Ich weis ja nicht ob ich das darf oder ob es Werbung ist?
Wenn ja dann löschen!
Ich  hab die Wände auch nur Verputz und dann Vlies drauf, Folie einschweißen fertig!!!
Unter Teichbau auf www.ki-koi.de


----------



## Starvalley (2. Juni 2012)

*AW: Hat jemand erfahrung mit verputzten Teichwänden?*

Ich habe das typische System von Naturagart entdeckt und schwöre darauf. Nach dem Ausschachten habe ich Boden und Wände betoniert (mit Stahlarmierung). Dann kam das gute Vlies 900. An Stellen wo später starkes Gewicht drauf soll, das stärkere Vlies. Folie einschweißen und Verbundmatte drauf. Die Verbundmatte wurde mit Mörtel eingeschlemmt und dann ca. 3 cm dick verputzt. Funktioniert wunderbar.

Warum ich aber eigentlich hier schreibe (wurde hier noch nicht erwähnt):

Bitte NUR TRASS-Zement verwenden!!! Ganz wichtig!!!

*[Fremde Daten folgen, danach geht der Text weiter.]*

-- pv_equiv track=rewrite | github.com/saleed/LeetCode | 723.py | check
-- ===== SOURCE A (Python) =====
-- def check(board):
--     flag = 0
--     mark=[[0 for _ in range(len(board[0]))] for _ in range(len(board))]
--     for i in range(len(board)):
--         for j in range(len(board[0])):
--             if board[i][j]==0:
--                 continue
--             if mark[i][j]==1:
--                 continue
--             if i<0 or j<0 or i>=len(board) or j>=len(board[0]):
--                 return False
--             v=board[i][j]
--             l=i
--             while l>=0 and board[l][j]==v and board[l][j]!=0:
--                 l-=1
--             r=i
--             while r<len(board) and board[r][j]==v and board[r][j]!=0:
--                 r+=1
--             if r-l-1>=3:
--                 flag=1
--                 for s in range(l+1,r):
--                     mark[s][j]=1
--             u=j
--             while u<len(board[0]) and board[i][u]==v and board[i][u]!=0:
--                 u+=1
--             d=j
--             while d>=0 and board[i][d]==v  and board[i][d]!=0:
--                 d-=1
--             if u-d-1>=3:
--                 flag=1
--                 for s in range(d+1,u):
--                     mark[i][s]=1
--     return mark,flag
-- ===== SOURCE B (Python) =====
-- def check(board):
--     n, m = len(board), (len(board[0]) if board else 0)
--
--     def hit_v(i, j, v):
--         return any(0 <= k and k + 2 < n
--                    and board[k][j] == v and board[k + 1][j] == v and board[k + 2][j] == v
--                    for k in range(i - 2, i + 1))
--
--     def hit_h(i, j, v):
--         return any(0 <= k and k + 2 < m
--                    and board[i][k] == v and board[i][k + 1] == v and board[i][k + 2] == v
--                    for k in range(j - 2, j + 1))
--
--     def hit(i, j):
--         v = board[i][j]
--         return v != 0 and (hit_v(i, j, v) or hit_h(i, j, v))
--
--     mark = [[1 if hit(i, j) else 0 for j in range(m)] for i in range(n)]
--     flag = 1 if any(1 in row for row in mark) else 0
--     return mark, flag
-- ===== Notes on version B (the rewrite author's own statement) =====
-- stated objective: simpler
-- what changed: A mutates a mark grid, extending maximal runs with four while-loops per cell and skipping already-marked cells; B is a pure per-cell test that builds the grid by comprehension, marking a cell iff some length-3 window of equal nonzero values (vertical or horizontal) contains it, with flag = any cell marked.
import Mathlib
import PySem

Solltest Du die Wände verputzen lassen, achte bitte darauf, was der Verputzer verwendet. Ich habe eine Verputzer in Rente erlebt, der bei einem Teichkumpel die Wände verputzt hat. Der hat - wie es früher so üblich war - SPÜLMITTEL in den Putz gemischt, damit dieser besser an den Steilwänden haftet und sich somit leichter verarbeiten lässt. Auch die kleinsten Mengen davon können anschließend tötlich für Deine Fische sein.
Und fragst Du einen Baunternehmer oder Verputzer, dann haben die natürlich immer Ahnung und wissen was sie tun - obwohl sie wahrscheinlich in ihrem ganzen Leben niemals zuvor einen Teich gebaut haben. Ist eben nicht das selbe wie eine Garage oder Kellerwand.

Liebe Grüße
Thomas


----------



## underfrange (2. Juni 2012)

*AW: Hat jemand erfahrung mit verputzten Teichwänden?*

Vielen Dank für die Tipps. Denke das ich die Wände verputze, aber zusätlich Baustahlmatten als Armierung mit einbinde. Den Ringanker werde ich oben noch etwas in die Breite ziehen, damit die eine Reihe Bruchsteine darauf sicher sitzt. Werde evtl. auch noch mit Mineralbeton den Ringanker unterfüttern, aber mal Abwarten was mein Chefmaurer dann meint. Die Cheffin malt zur Zeit noch an den Plänen und dann kann es ja fast schon losgehen  Die Ersten Teile (Bodenabläufe, Zugschieber..) sind auch schon unterwegs.


----------